-- pv_equiv track=rewrite | github.com/HPRIOR/FOC-Exam-Helpers | DecimalToFPIEEE.py | split_into_groups_four
-- ===== SOURCE A (Python) =====
-- def split_into_groups_four(s):
--     string_return = ""
--     s = s[::-1]
--     for index, ch in enumerate(s):
--         if (index) % 4 == 0:
--             string_return += " " + ch
--         else:
--             string_return += ch
--     return string_return[::-1]
-- ===== SOURCE B (Python) =====
-- def split_into_groups_four(s):
--     out = ""
--     while s:
--         out = s[-4:] + " " + out
--         s = s[:-4]
--     return out
-- ===== Notes on version B (the rewrite author's own statement) =====
-- stated objective: simpler
-- what changed: Replaced A's reverse-the-string / enumerate-every-character / reverse-again loop with a short back-to-front loop that peels four-character chunks off the right end with slices (out = s[-4:] + " " + out; s = s[:-4]).
import Mathlib
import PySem

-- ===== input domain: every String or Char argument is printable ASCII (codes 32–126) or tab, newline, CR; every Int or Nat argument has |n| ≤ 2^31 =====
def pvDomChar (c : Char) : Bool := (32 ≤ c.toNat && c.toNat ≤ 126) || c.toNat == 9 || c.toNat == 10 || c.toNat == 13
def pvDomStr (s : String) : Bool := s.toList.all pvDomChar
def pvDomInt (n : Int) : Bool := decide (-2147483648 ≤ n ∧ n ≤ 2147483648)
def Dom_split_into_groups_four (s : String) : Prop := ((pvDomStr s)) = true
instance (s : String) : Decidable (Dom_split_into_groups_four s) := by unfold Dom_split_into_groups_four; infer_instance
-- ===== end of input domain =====

-- B replaces A's reverse / per-character loop / re-reverse with a back-to-front loop that
-- peels four-character chunks off the right end (objective: simpler).

-- ===== PORT A =====
def split_into_groups_four (s : String) : String :=
  -- s = s[::-1]
  let rev := (PySem.List.slice? s.toList none none (-1)).getD []
  -- for index, ch in enumerate(s): string_return += " " + ch  /  string_return += ch
  let out := (PySem.List.enumerate rev 0).foldl
    (fun acc p => if PySem.Int.mod p.1 4 == 0 then acc ++ (' ' :: [p.2]) else acc ++ [p.2])
    ([] : List Char)
  -- return string_return[::-1]
  String.ofList ((PySem.List.slice? out none none (-1)).getD [])

-- ===== PORT B =====
-- while s: out = s[-4:] + " " + out; s = s[:-4]   (slices ported via PySem.List.slice, exact;
-- fuel = initial length only bounds the iteration count so the loop is structural: each pass
-- shortens s by at least one character, so the fuel is never exhausted before s is empty)
def altLoop : Nat -> List Char -> List Char -> List Char
  | 0, _, acc => acc
  | fuel + 1, l, acc =>
    if l = [] then acc
    else altLoop fuel (PySem.List.slice l none (some (-4)))
                      (PySem.List.slice l (some (-4)) none ++ (' ' :: acc))

def split_into_groups_four_alt (s : String) : String :=
  String.ofList (altLoop s.toList.length s.toList [])

-- ===== PRECONDITION & SPEC =====
def Spec_split_into_groups_four (s : String) (out : String) : Prop := out = split_into_groups_four_alt s
instance (s : String) (out : String) : Decidable (Spec_split_into_groups_four s out) := by unfold Spec_split_into_groups_four; infer_instance

-- ===== CLAIM (what is proved, stated in full; the proofs are below) =====
def Claim_equal_split_into_groups_four : Prop := ∀ (s : String), Dom_split_into_groups_four s → Spec_split_into_groups_four s (split_into_groups_four s)

-- ===== LEMMAS AND PROOFS =====

-- A's per-character emission, as a function of one enumerated pair
def emitA (p : Int × Char) : List Char :=
  if PySem.Int.mod p.1 4 == 0 then ' ' :: [p.2] else [p.2]

theorem foldA_eq_flatMap (L : List (Int × Char)) (acc : List Char) :
    L.foldl (fun acc p => if PySem.Int.mod p.1 4 == 0 then acc ++ (' ' :: [p.2]) else acc ++ [p.2]) acc
      = acc ++ L.flatMap emitA := by
  have h : (fun (acc : List Char) (p : Int × Char) =>
      if PySem.Int.mod p.1 4 == 0 then acc ++ (' ' :: [p.2]) else acc ++ [p.2])
      = fun acc p => acc ++ emitA p := by
    funext acc p; unfold emitA; split <;> rfl
  rw [h, PySem.List.foldl_append_eq_flatMap]

theorem emitA_shift (i : Int) (c : Char) : emitA (i + 4, c) = emitA (i, c) := by
  unfold emitA
  have h : PySem.Int.mod (i + 4) 4 = 0 ↔ PySem.Int.mod i 4 = 0 := by
    rw [PySem.Int.mod_eq_zero_iff_dvd, PySem.Int.mod_eq_zero_iff_dvd]
    omega
  by_cases hc : PySem.Int.mod i 4 = 0
  · simp
  · simp

theorem flatMap_shift (xs : List Char) (i : Int) :
    (PySem.List.enumerate xs (i + 4)).flatMap emitA
      = (PySem.List.enumerate xs i).flatMap emitA := by
  induction xs generalizing i with
  | nil => simp [PySem.List.enumerate_nil]
  | cons x xs ih =>
    rw [PySem.List.enumerate_cons, PySem.List.enumerate_cons]
    simp only [List.flatMap_cons, emitA_shift]
    have : i + 4 + 1 = (i + 1) + 4 := by ring
    rw [this, ih]

-- one chunk of ≤ 4 characters starting at index 0 produces a leading space then the chunk
theorem flatMap_chunk (xs : List Char) (h1 : xs ≠ []) (h4 : xs.length ≤ 4) :
    (PySem.List.enumerate xs 0).flatMap emitA = ' ' :: xs := by
  have e0 : (PySem.Int.mod 0 4 == 0) = true := by decide
  have e1 : (PySem.Int.mod 1 4 == 0) = false := by decide
  have e2 : (PySem.Int.mod 2 4 == 0) = false := by decide
  have e3 : (PySem.Int.mod 3 4 == 0) = false := by decide
  rcases xs with _ | ⟨a, _ | ⟨b, _ | ⟨c, _ | ⟨d, rest⟩⟩⟩⟩
  · exact absurd rfl h1
  · simp [PySem.List.enumerate_cons, PySem.List.enumerate_nil, emitA]
  · norm_num [PySem.List.enumerate_cons, PySem.List.enumerate_nil, emitA, e0, e1]
  · norm_num [PySem.List.enumerate_cons, PySem.List.enumerate_nil, emitA, e0, e1, e2]
  · have : rest = [] := List.length_eq_zero_iff.mp (by simp at h4; omega)
    subst this
    norm_num [PySem.List.enumerate_cons, PySem.List.enumerate_nil, emitA, e0, e1, e2, e3]

theorem main_lemma (fuel : Nat) (l acc : List Char) (hf : l.length ≤ fuel) :
    ((PySem.List.enumerate l.reverse 0).flatMap emitA).reverse ++ acc = altLoop fuel l acc := by
  induction fuel generalizing l acc with
  | zero =>
    have hl : l = [] := List.length_eq_zero_iff.mp (by omega)
    subst hl; simp [altLoop, PySem.List.enumerate_nil]
  | succ f ih =>
    rcases eq_or_ne l [] with hl | hl
    · subst hl; simp [altLoop, PySem.List.enumerate_nil]
    · rw [altLoop, if_neg hl,
          PySem.List.slice_to_neg_ofNat l 4 (by omega),
          PySem.List.slice_from_neg_ofNat l 4 (by omega)]
      set k := l.length - 4 with hk
      have hlen : 0 < l.length := List.length_pos_iff.mpr hl
      have hsplit : l = l.take k ++ l.drop k := (List.take_append_drop k l).symm
      have hdroplen : (l.drop k).length = l.length - k := List.length_drop ..
      have hdropne : l.drop k ≠ [] := by
        intro h; have := congrArg List.length h; simp [hdroplen] at this; omega
      have hdle : (l.drop k).length ≤ 4 := by omega
      have hrev : l.reverse = (l.drop k).reverse ++ (l.take k).reverse := by
        conv_lhs => rw [hsplit]
        rw [List.reverse_append]
      rw [hrev, PySem.List.enumerate_append, List.flatMap_append,
          flatMap_chunk _ (by simpa using hdropne) (by simpa using hdle)]
      have hshift : (PySem.List.enumerate (l.take k).reverse (0 + ((l.drop k).reverse.length : Int))).flatMap emitA
          = (PySem.List.enumerate (l.take k).reverse 0).flatMap emitA := by
        rcases Nat.lt_or_ge l.length 4 with h4 | h4
        · have : l.take k = [] := by
            have : k = 0 := by omega
            simp [this]
          simp [this, PySem.List.enumerate_nil]
        · have : (0 : Int) + ((l.drop k).reverse.length : Int) = 0 + 4 := by
            simp [hdroplen]; omega
          rw [this, flatMap_shift]
      rw [hshift]
      have h2 := ih (l.take k) (l.drop k ++ (' ' :: acc)) (by simp [hk]; omega)
      rw [← h2]
      simp

-- ===== VERDICT (by name: the statement is the Claim_ definition above) =====
theorem split_into_groups_four_spec : Claim_equal_split_into_groups_four := by
  intro s _
  unfold Spec_split_into_groups_four split_into_groups_four split_into_groups_four_alt
  simp only [PySem.List.slice?_none_none_neg_one, Option.getD_some]
  rw [foldA_eq_flatMap]
  simp only [List.nil_append]
  rw [← main_lemma s.toList.length s.toList [] le_rfl]
  simp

(Assigned task)
Where the data above reaches the line holding "-- while s: out", begin printing, and stop after the line holding "def Spec_split_into_groups_four (s". Each line must be reproduced exactly, with nothing else added.

(Solution to this exercise)
-- while s: out = s[-4:] + " " + out; s = s[:-4]   (slices ported via PySem.List.slice, exact;
-- fuel = initial length only bounds the iteration count so the loop is structural: each pass
-- shortens s by at least one character, so the fuel is never exhausted before s is empty)
def altLoop : Nat -> List Char -> List Char -> List Char
  | 0, _, acc => acc
  | fuel + 1, l, acc =>
    if l = [] then acc
    else altLoop fuel (PySem.List.slice l none (some (-4)))
                      (PySem.List.slice l (some (-4)) none ++ (' ' :: acc))

def split_into_groups_four_alt (s : String) : String :=
  String.ofList (altLoop s.toList.length s.toList [])

-- ===== PRECONDITION & SPEC =====
def Spec_split_into_groups_four (s : String) (out : String) : Prop := out = split_into_groups_four_alt s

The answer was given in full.